> What to produce: In the records below, find the lines that include "hspecl" and copy each.
+++ Information shown +++
-- pv_equiv track=rewrite | github.com/YuriGardinazzi/Information-Retrieval-Project | tests/test_pages_cleaner.py | findTripleApostrophe
-- ===== SOURCE A (Python) =====
-- def findTripleApostrophe(line):
--     i = 0
--     start = -1
--     end = -1
--     char = "'"
--     flag = False
--     flagStart = False
--
--     while(i + 2 < len(line) and flag == False):
--         if(line[i] == char and line[i + 1] == char and line[i + 2] == char):
--             if flagStart == False:
--                 start = i
--                 flagStart = True
--
--             else:
--                 end = i + 3
--                 flag = True
--
--         i += 1
--
--     return start, end
-- ===== SOURCE B (Python) =====
-- def findTripleApostrophe(line):
--     start = line.find("'''")
--     if start == -1:
--         return -1, -1
--     second = line.find("'''", start + 1)
--     return start, -1 if second == -1 else second + 3
-- ===== Notes on version B (the rewrite author's own statement) =====
-- stated objective: idiomatic
-- what changed: Replaces the manual index/flag-driven while loop with two str.find calls (second search starting at start+1 to keep overlapping matches), returning directly from the results.
import Mathlib
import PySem

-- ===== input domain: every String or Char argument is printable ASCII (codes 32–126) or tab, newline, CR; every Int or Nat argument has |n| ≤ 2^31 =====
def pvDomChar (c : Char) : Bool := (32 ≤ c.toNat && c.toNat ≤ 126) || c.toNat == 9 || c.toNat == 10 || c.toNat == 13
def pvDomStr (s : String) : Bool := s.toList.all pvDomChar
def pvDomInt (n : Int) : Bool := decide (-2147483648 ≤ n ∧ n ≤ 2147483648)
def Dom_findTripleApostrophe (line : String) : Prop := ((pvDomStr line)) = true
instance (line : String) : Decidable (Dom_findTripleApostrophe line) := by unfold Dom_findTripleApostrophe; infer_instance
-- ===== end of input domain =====

-- B replaces A's index/flag-driven while loop with two str.find calls (idiomatic decomposition).

-- ===== PORT A =====
-- A's while loop: steps i by 1 while i+2 < len(line) and not flag; here the suffix
-- line[i:] is carried as a list, so 'i+2 < len(line)' is the a::b::c::rest pattern.
def pvLoopA : List Char → Int → Int → Int → Bool → Int × Int
  | a :: b :: c :: rest, i, start, e, flagStart =>
    if a = '\'' ∧ b = '\'' ∧ c = '\'' then
      if flagStart = false then
        pvLoopA (b :: c :: rest) (i + 1) i e true
      else
        -- end = i + 3; flag = True: the loop condition fails next round, return
        (start, i + 3)
    else
      pvLoopA (b :: c :: rest) (i + 1) start e flagStart
  | _, _, start, e, _ => (start, e)

def findTripleApostrophe (line : String) : Int × Int :=
  pvLoopA line.toList 0 (-1) (-1) false

-- ===== PORT B =====
def findTripleApostrophe_alt (line : String) : Int × Int :=
  let start := PySem.Str.find line "'''"
  if start = -1 then (-1, -1)
  else
    let second := PySem.Str.findFrom line "'''" (start + 1)
    if second = -1 then (start, -1) else (start, second + 3)

-- ===== PRECONDITION & SPEC =====
def Spec_findTripleApostrophe (line : String) (out : Int × Int) : Prop := out = findTripleApostrophe_alt line
instance (line : String) (out : Int × Int) : Decidable (Spec_findTripleApostrophe line out) := by unfold Spec_findTripleApostrophe; infer_instance

-- ===== CLAIM (what is proved, stated in full; the proofs are below) =====
def Claim_equal_findTripleApostrophe : Prop := ∀ (line : String), Dom_findTripleApostrophe line → Spec_findTripleApostrophe line (findTripleApostrophe line)

-- ===== LEMMAS AND PROOFS =====

-- cons-recurrence for PySem.Chars.find, derived from its first-occurrence spec
theorem pv_find_nil (sub : List Char) (h : sub ≠ []) : PySem.Chars.find [] sub = -1 := by
  rw [PySem.Chars.find_eq_neg_one_iff]
  intro hinf
  exact h (List.eq_nil_of_infix_nil hinf)

theorem pv_find_cons (a : Char) (l sub : List Char) (_h : sub ≠ []) :
    PySem.Chars.find (a :: l) sub =
      if sub <+: (a :: l) then 0
      else if PySem.Chars.find l sub = -1 then -1 else PySem.Chars.find l sub + 1 := by
  split_ifs with hp hl
  · -- prefix at 0: find is the first occurrence
    have hinf : sub <:+: (a :: l) := hp.isInfix
    have hnn : 0 ≤ PySem.Chars.find (a :: l) sub := (PySem.Chars.find_nonneg_iff _ _).2 hinf
    have hspec := PySem.Chars.find_spec hnn
    by_contra hne
    have hpos : 0 < (PySem.Chars.find (a :: l) sub).toNat := by omega
    exact hspec.2 0 hpos (by simpa using hp)
  · -- no occurrence anywhere
    rw [PySem.Chars.find_eq_neg_one_iff]
    intro hinf
    rcases List.infix_cons_iff.1 hinf with h1 | h2
    · exact hp h1
    · exact (PySem.Chars.find_eq_neg_one_iff l sub).1 hl |>.elim (h2)
  · -- first occurrence in l at j ⇒ in a::l at j+1
    set j := PySem.Chars.find l sub with hj
    have hinfl : sub <:+: l := by
      by_contra hc
      exact hl ((PySem.Chars.find_eq_neg_one_iff l sub).2 hc)
    have hnnl : 0 ≤ j := (PySem.Chars.find_nonneg_iff l sub).2 hinfl
    have hspecl := PySem.Chars.find_spec hnnl
    have hinf : sub <:+: (a :: l) := List.infix_cons hinfl
    have hnn : 0 ≤ PySem.Chars.find (a :: l) sub := (PySem.Chars.find_nonneg_iff _ _).2 hinf
    have hspec := PySem.Chars.find_spec hnn
    set k := PySem.Chars.find (a :: l) sub with hk
    -- show k = j + 1 by mutual minimality
    have hfound : sub <+: (a :: l).drop (j.toNat + 1) := by
      simpa using hspecl.1
    have hkle : k ≤ j + 1 := by
      by_contra hgt
      exact hspec.2 (j.toNat + 1) (by omega) hfound
    have hkpos : k ≠ 0 := by
      intro h0
      have : sub <+: (a :: l) := by
        have := hspec.1
        rw [h0] at this
        simpa using this
      exact hp this
    have hjk : j + 1 ≤ k := by
      by_contra hlt
      -- k ≥ 1, k - 1 < j : occurrence in l before j, contradicting minimality
      have hk1 : 1 ≤ k := by omega
      have hocc : sub <+: l.drop (k.toNat - 1) := by
        have := hspec.1
        have hkt : k.toNat = (k.toNat - 1) + 1 := by omega
        rw [hkt] at this
        simpa using this
      exact hspecl.2 (k.toNat - 1) (by omega) hocc
    omega

-- prefix of the triple pattern on a long-enough list is exactly the three-char test
theorem pv_triple_prefix (a b c : Char) (rest : List Char) :
    ('\'' :: '\'' :: '\'' :: [] : List Char) <+: (a :: b :: c :: rest) ↔ (a = '\'' ∧ b = '\'' ∧ c = '\'') := by
  constructor
  · intro h
    rcases h with ⟨t, ht⟩
    simp at ht
    exact ⟨ht.1.symm, ht.2.1.symm, ht.2.2.1.symm⟩
  · rintro ⟨ha, hb, hc⟩
    subst ha; subst hb; subst hc
    exact ⟨rest, rfl⟩

-- phase 2 of A's loop (flagStart = true): scanning for the second occurrence
theorem pv_phase2 (s : List Char) (i start : Int) :
    pvLoopA s i start (-1) true =
      (start, if PySem.Chars.find s ['\'', '\'', '\''] = -1 then -1
              else i + PySem.Chars.find s ['\'', '\'', '\''] + 3) := by
  induction s generalizing i with
  | nil => rw [pv_find_nil _ (by simp)]; simp [pvLoopA]
  | cons a t ih =>
    match t with
    | [] =>
      have : PySem.Chars.find [a] ['\'', '\'', '\''] = -1 := by
        rw [PySem.Chars.find_eq_neg_one_iff]
        intro h; have := h.length_le; simp at this
      rw [this]; simp [pvLoopA]
    | [b] =>
      have : PySem.Chars.find [a, b] ['\'', '\'', '\''] = -1 := by
        rw [PySem.Chars.find_eq_neg_one_iff]
        intro h; have := h.length_le; simp at this
      rw [this]; simp [pvLoopA]
    | b :: c :: rest =>
      rw [pv_find_cons _ _ _ (by simp)]
      by_cases htrip : a = '\'' ∧ b = '\'' ∧ c = '\''
      · rw [if_pos ((pv_triple_prefix a b c rest).2 htrip)]
        simp only [pvLoopA, if_pos htrip]
        norm_num
      · rw [if_neg (fun hp => htrip ((pv_triple_prefix a b c rest).1 hp))]
        simp only [pvLoopA, if_neg htrip]
        rw [ih]
        set j := PySem.Chars.find (b :: c :: rest) ['\'', '\'', '\'']
        have hj : -1 ≤ j := PySem.Chars.neg_one_le_find _ _
        by_cases hj1 : j = -1
        · simp [hj1]
        · simp only [if_neg hj1]
          rw [if_neg (by omega : ¬ j + 1 = -1)]
          simp only [Prod.mk.injEq]
          exact ⟨trivial, by ring⟩

-- phase 1 of A's loop (flagStart = false): scanning for the first occurrence
theorem pv_phase1 (s : List Char) (i : Int) :
    pvLoopA s i (-1) (-1) false =
      (if PySem.Chars.find s ['\'', '\'', '\''] = -1 then ((-1 : Int), (-1 : Int))
       else pvLoopA (s.drop ((PySem.Chars.find s ['\'', '\'', '\'']).toNat + 1))
              (i + PySem.Chars.find s ['\'', '\'', '\''] + 1)
              (i + PySem.Chars.find s ['\'', '\'', '\'']) (-1) true) := by
  induction s generalizing i with
  | nil => rw [pv_find_nil _ (by simp)]; simp [pvLoopA]
  | cons a t ih =>
    match t with
    | [] =>
      have : PySem.Chars.find [a] ['\'', '\'', '\''] = -1 := by
        rw [PySem.Chars.find_eq_neg_one_iff]
        intro h; have := h.length_le; simp at this
      rw [this]; simp [pvLoopA]
    | [b] =>
      have : PySem.Chars.find [a, b] ['\'', '\'', '\''] = -1 := by
        rw [PySem.Chars.find_eq_neg_one_iff]
        intro h; have := h.length_le; simp at this
      rw [this]; simp [pvLoopA]
    | b :: c :: rest =>
      rw [pv_find_cons _ _ _ (by simp)]
      by_cases htrip : a = '\'' ∧ b = '\'' ∧ c = '\''
      · rw [if_pos ((pv_triple_prefix a b c rest).2 htrip)]
        simp only [pvLoopA, if_pos htrip]
        norm_num
      · rw [if_neg (fun hp => htrip ((pv_triple_prefix a b c rest).1 hp))]
        simp only [pvLoopA, if_neg htrip]
        rw [ih]
        set j := PySem.Chars.find (b :: c :: rest) ['\'', '\'', '\'']
        have hj : -1 ≤ j := PySem.Chars.neg_one_le_find _ _
        by_cases hj1 : j = -1
        · simp [hj1]
        · simp only [if_neg hj1]
          rw [if_neg (by omega : ¬ j + 1 = -1)]
          have htn : (j + 1).toNat = j.toNat + 1 := by omega
          rw [htn]
          have hdrop : (a :: b :: c :: rest).drop (j.toNat + 1 + 1) = (b :: c :: rest).drop (j.toNat + 1) := by
            simp [List.drop_succ_cons]
          rw [hdrop]
          ring_nf

-- find points inside the list when it finds the 3-char pattern: find + 3 ≤ length
theorem pv_find_room (s : List Char) (h : PySem.Chars.find s ['\'', '\'', '\''] ≠ -1) :
    (PySem.Chars.find s ['\'', '\'', '\'']).toNat + 3 ≤ s.length := by
  have hnn : 0 ≤ PySem.Chars.find s ['\'', '\'', '\''] := by
    have := PySem.Chars.neg_one_le_find s ['\'', '\'', '\'']
    omega
  have hspec := PySem.Chars.find_spec hnn
  have hlen := hspec.1.length_le
  simp at hlen
  omega

-- ===== VERDICT (by name: the statement is the Claim_ definition above) =====
theorem findTripleApostrophe_spec : Claim_equal_findTripleApostrophe := by
  intro line _
  unfold Spec_findTripleApostrophe findTripleApostrophe findTripleApostrophe_alt
  rw [pv_phase1]
  rw [show PySem.Str.find line "'''" = PySem.Chars.find line.toList ['\'', '\'', '\''] from by simp]
  set j := PySem.Chars.find line.toList ['\'', '\'', '\''] with hjdef
  by_cases hj1 : j = -1
  · simp [hj1]
  · rw [if_neg hj1, if_neg hj1]
    have hnn : 0 ≤ j := by
      have := PySem.Chars.neg_one_le_find line.toList ['\'', '\'', '\'']
      omega
    have hroom := pv_find_room line.toList (hjdef ▸ hj1)
    rw [pv_phase2]
    have hk : j + 1 = ((j.toNat + 1 : Nat) : Int) := by omega
    have hkle : j.toNat + 1 ≤ line.toList.length := by omega
    have hff : PySem.Str.findFrom line "'''" (j + 1) none =
        if PySem.Chars.find (line.toList.drop (j.toNat + 1)) ['\'', '\'', '\''] = -1 then -1
        else (j.toNat + 1 : Nat) + PySem.Chars.find (line.toList.drop (j.toNat + 1)) ['\'', '\'', '\''] := by
      rw [PySem.Str.findFrom_eq, hk]
      exact PySem.Chars.findFrom_natCast line.toList ['\'', '\'', '\''] (j.toNat + 1) hkle
    rw [hff]
    set j2 := PySem.Chars.find (line.toList.drop (j.toNat + 1)) ['\'', '\'', '\''] with hj2def
    have hj2 : -1 ≤ j2 := PySem.Chars.neg_one_le_find _ _
    by_cases hj21 : j2 = -1
    · simp [hj21]
    · rw [if_neg hj21, if_neg hj21, if_neg (by omega : ¬ ((j.toNat + 1 : Nat) : Int) + j2 = -1)]
      simp only [Prod.mk.injEq]
      constructor <;> omega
+++
> Output:
    have hspecl := PySem.Chars.find_spec hnnl
      simpa using hspecl.1
      exact hspecl.2 (k.toNat - 1) (by omega) hocc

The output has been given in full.